▸ Description of the task: Filter these entries so that only lines with the word "regex" remain.

··· Data listing

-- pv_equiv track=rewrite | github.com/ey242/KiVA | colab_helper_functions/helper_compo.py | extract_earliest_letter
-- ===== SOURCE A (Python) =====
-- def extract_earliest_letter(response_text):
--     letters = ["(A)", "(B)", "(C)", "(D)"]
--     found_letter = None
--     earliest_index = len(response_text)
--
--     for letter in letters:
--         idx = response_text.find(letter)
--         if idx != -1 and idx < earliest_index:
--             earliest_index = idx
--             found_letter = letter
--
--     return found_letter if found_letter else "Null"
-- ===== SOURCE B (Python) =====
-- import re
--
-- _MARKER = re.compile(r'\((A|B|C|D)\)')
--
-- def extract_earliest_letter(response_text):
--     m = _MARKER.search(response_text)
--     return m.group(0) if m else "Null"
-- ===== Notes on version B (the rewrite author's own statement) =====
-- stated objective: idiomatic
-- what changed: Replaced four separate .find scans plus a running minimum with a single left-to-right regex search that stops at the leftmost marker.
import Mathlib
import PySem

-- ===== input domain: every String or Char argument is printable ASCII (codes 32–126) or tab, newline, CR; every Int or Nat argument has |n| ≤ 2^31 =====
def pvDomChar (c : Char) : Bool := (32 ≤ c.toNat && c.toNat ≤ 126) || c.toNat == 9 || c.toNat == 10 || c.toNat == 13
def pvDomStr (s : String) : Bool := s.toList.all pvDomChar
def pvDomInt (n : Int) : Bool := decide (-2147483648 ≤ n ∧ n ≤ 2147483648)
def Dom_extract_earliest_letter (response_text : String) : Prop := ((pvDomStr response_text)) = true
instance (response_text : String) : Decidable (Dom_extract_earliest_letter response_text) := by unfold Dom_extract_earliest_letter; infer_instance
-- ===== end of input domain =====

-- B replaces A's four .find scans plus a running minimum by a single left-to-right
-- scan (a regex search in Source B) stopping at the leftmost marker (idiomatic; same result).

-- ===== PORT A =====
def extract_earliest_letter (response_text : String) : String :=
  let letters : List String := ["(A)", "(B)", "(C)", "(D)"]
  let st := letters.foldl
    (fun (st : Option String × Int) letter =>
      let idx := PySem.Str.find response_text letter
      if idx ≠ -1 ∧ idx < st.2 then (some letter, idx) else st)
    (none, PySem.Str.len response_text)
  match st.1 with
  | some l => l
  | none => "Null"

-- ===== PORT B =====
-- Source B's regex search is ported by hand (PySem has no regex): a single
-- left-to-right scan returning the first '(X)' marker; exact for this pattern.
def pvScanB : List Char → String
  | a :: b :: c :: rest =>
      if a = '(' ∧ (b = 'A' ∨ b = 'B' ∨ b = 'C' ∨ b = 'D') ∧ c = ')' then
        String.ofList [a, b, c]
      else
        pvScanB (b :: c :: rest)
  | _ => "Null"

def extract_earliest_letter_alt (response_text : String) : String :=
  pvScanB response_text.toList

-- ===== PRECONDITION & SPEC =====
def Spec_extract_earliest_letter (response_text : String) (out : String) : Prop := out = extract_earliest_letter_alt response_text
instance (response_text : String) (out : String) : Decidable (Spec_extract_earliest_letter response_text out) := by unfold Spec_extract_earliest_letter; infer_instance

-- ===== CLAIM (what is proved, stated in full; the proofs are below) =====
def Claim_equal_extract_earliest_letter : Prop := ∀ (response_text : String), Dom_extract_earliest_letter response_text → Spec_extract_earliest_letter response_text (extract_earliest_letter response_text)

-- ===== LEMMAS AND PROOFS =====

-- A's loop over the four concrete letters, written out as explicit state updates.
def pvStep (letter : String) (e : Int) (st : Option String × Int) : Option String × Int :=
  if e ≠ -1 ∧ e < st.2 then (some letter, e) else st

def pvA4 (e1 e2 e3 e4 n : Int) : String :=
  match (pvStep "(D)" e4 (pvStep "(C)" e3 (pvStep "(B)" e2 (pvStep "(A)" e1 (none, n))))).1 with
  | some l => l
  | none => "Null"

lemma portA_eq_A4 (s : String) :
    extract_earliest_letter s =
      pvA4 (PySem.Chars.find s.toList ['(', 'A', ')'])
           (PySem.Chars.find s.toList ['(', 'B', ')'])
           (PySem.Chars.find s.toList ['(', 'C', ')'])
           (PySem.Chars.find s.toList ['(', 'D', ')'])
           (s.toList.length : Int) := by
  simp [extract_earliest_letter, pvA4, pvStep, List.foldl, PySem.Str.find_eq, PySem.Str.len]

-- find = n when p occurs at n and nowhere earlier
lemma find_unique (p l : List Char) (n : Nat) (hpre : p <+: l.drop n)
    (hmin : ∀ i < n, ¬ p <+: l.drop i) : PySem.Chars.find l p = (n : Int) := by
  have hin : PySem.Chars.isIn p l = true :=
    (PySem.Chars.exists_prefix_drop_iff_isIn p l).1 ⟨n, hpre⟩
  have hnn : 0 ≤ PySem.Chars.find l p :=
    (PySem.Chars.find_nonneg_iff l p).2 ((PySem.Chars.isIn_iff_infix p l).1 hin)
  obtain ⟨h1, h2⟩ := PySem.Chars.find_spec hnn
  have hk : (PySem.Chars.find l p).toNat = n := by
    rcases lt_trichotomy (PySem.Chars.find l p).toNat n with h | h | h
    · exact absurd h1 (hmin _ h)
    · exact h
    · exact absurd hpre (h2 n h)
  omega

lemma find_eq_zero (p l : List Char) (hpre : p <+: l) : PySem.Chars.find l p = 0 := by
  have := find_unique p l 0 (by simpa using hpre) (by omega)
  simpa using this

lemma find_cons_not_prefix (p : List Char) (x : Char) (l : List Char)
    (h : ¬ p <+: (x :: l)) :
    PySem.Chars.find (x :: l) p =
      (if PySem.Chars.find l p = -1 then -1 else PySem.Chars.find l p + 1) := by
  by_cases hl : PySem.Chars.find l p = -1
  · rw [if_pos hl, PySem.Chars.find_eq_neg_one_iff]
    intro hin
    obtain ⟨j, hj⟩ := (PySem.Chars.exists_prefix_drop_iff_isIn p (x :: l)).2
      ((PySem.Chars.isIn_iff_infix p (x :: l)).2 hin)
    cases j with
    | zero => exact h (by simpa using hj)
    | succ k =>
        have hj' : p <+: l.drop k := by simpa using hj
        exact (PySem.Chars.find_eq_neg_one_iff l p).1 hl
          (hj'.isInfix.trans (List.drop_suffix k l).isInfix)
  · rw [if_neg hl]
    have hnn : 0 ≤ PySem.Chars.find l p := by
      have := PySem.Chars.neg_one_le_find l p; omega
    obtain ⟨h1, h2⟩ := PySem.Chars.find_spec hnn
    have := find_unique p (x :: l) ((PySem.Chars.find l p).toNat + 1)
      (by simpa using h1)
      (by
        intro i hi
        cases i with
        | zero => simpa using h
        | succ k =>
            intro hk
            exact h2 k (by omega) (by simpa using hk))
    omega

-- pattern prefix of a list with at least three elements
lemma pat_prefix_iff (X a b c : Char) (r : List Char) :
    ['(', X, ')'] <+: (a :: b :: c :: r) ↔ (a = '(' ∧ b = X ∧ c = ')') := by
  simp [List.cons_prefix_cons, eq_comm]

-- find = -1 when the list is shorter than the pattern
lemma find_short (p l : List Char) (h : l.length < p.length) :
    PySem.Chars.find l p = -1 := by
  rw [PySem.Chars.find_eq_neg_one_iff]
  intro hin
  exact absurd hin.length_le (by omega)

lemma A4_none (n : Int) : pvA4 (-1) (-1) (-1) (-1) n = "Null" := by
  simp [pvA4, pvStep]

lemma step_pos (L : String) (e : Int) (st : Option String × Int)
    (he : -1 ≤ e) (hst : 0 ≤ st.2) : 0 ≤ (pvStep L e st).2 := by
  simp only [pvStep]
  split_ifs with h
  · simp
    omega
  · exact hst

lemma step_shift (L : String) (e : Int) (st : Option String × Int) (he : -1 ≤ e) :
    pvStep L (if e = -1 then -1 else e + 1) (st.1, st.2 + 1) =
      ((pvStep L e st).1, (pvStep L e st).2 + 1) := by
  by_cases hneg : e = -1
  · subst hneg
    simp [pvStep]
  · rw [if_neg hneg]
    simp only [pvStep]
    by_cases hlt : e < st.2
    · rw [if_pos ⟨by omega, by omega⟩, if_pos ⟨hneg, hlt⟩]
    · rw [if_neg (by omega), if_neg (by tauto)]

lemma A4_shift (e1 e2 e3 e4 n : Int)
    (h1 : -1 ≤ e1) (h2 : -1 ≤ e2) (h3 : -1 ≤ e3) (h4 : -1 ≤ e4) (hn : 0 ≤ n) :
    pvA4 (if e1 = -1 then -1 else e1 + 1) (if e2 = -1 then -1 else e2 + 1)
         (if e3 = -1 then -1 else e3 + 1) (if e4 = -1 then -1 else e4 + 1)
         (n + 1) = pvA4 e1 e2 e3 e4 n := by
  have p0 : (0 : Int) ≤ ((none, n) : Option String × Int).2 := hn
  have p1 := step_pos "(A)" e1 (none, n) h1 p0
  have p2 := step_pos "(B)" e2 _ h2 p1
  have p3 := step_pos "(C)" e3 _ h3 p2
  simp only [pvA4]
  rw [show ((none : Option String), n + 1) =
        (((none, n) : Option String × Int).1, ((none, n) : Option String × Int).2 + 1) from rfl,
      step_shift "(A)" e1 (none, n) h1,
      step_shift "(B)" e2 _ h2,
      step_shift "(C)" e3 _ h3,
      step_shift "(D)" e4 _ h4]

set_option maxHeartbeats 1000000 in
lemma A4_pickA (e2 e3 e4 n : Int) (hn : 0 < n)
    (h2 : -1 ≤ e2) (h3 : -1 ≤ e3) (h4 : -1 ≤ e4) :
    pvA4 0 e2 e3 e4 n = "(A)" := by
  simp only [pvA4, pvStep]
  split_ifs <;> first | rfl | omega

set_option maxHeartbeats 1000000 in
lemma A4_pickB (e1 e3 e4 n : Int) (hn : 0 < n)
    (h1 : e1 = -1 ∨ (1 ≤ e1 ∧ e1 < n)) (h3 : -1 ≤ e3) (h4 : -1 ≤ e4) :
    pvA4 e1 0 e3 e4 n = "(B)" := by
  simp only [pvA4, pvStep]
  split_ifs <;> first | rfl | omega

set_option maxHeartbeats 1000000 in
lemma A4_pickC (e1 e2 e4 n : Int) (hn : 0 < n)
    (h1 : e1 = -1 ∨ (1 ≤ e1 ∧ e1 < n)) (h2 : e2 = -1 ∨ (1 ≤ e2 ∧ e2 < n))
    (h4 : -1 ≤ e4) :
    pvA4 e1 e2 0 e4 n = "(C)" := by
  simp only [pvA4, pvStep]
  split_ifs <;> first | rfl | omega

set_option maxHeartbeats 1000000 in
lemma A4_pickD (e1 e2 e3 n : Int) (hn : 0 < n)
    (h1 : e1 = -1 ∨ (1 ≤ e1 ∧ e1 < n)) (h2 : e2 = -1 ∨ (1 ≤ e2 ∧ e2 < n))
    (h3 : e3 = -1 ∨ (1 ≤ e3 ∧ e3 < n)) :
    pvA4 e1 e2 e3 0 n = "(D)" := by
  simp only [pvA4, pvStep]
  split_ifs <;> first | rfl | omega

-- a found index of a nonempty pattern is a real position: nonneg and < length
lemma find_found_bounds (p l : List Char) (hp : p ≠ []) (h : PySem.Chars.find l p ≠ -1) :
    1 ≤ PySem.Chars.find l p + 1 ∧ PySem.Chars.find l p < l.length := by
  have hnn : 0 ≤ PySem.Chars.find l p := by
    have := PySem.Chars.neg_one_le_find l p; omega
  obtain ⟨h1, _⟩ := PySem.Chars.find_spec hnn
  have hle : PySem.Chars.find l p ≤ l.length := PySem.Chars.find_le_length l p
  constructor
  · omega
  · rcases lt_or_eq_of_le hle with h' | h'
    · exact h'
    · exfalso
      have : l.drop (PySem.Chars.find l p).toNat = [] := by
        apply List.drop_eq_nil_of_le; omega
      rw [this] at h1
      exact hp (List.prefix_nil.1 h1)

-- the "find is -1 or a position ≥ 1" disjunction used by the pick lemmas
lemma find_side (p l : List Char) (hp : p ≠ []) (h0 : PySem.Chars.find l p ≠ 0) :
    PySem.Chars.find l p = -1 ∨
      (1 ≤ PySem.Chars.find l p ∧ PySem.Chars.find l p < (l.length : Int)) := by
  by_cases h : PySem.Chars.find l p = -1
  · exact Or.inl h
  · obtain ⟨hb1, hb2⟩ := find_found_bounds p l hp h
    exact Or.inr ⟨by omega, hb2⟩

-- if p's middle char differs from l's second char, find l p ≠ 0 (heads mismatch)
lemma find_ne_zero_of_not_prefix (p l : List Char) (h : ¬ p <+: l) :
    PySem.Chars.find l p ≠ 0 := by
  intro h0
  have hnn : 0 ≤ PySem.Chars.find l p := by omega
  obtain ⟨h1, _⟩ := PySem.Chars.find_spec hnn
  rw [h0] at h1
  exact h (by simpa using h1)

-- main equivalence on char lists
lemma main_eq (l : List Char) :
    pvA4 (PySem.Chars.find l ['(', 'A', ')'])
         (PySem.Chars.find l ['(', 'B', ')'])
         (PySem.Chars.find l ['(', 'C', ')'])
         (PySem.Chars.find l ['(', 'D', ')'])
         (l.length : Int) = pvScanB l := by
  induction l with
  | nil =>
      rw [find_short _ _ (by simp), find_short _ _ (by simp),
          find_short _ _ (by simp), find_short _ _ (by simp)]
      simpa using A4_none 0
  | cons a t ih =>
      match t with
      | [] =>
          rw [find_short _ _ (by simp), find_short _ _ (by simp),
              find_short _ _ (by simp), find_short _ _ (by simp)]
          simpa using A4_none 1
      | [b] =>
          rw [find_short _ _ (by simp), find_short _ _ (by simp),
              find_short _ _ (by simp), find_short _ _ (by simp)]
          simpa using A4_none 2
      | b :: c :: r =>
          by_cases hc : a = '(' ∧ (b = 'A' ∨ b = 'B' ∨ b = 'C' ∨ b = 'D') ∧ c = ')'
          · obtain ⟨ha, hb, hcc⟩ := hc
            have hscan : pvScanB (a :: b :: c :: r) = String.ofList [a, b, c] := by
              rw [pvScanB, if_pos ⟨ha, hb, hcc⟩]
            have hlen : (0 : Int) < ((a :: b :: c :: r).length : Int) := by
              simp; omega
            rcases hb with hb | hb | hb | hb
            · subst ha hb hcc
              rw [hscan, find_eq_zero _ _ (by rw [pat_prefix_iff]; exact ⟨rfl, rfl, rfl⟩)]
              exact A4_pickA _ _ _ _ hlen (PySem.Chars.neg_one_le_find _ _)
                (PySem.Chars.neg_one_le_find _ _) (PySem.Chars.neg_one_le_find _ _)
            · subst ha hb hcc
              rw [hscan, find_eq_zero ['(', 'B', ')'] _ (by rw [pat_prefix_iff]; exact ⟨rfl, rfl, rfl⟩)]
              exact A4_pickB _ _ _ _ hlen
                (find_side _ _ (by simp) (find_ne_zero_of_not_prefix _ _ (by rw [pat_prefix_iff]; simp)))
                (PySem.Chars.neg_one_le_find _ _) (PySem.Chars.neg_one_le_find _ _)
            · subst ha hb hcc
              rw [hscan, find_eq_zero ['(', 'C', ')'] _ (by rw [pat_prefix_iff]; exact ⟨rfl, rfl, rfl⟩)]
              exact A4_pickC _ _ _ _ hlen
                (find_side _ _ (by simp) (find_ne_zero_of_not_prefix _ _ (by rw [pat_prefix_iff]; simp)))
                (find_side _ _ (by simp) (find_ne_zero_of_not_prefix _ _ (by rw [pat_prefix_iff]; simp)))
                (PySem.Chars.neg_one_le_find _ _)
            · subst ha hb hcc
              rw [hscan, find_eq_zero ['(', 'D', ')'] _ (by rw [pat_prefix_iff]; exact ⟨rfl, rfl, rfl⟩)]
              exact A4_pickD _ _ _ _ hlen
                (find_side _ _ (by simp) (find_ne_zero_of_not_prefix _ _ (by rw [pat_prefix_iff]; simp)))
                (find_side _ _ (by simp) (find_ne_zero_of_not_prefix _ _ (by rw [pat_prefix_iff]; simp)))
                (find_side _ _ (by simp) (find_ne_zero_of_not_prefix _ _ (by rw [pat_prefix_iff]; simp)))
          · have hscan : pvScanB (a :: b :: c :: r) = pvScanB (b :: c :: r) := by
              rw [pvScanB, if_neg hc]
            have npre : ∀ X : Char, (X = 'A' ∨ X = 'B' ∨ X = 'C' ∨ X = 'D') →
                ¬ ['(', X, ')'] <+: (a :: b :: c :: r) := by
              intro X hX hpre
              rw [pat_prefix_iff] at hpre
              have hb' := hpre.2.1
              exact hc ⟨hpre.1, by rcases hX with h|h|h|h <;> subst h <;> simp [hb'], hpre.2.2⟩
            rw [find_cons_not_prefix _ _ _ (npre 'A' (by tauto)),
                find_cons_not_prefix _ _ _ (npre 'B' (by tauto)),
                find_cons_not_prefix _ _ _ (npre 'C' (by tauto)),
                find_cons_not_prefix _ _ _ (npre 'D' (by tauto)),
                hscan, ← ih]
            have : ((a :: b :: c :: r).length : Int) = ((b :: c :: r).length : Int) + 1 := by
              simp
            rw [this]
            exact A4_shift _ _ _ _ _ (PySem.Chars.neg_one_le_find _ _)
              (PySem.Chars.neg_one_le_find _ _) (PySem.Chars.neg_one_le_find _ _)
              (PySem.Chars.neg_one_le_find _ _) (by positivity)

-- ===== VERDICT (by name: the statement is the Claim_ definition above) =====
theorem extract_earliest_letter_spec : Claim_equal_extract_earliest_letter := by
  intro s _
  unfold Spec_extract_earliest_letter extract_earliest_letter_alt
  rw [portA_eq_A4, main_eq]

······

▸ Exercise result:
-- what changed: Replaced four separate .find scans plus a running minimum with a single left-to-right regex search that stops at the leftmost marker.
-- scan (a regex search in Source B) stopping at the leftmost marker (idiomatic; same result).
-- Source B's regex search is ported by hand (PySem has no regex): a single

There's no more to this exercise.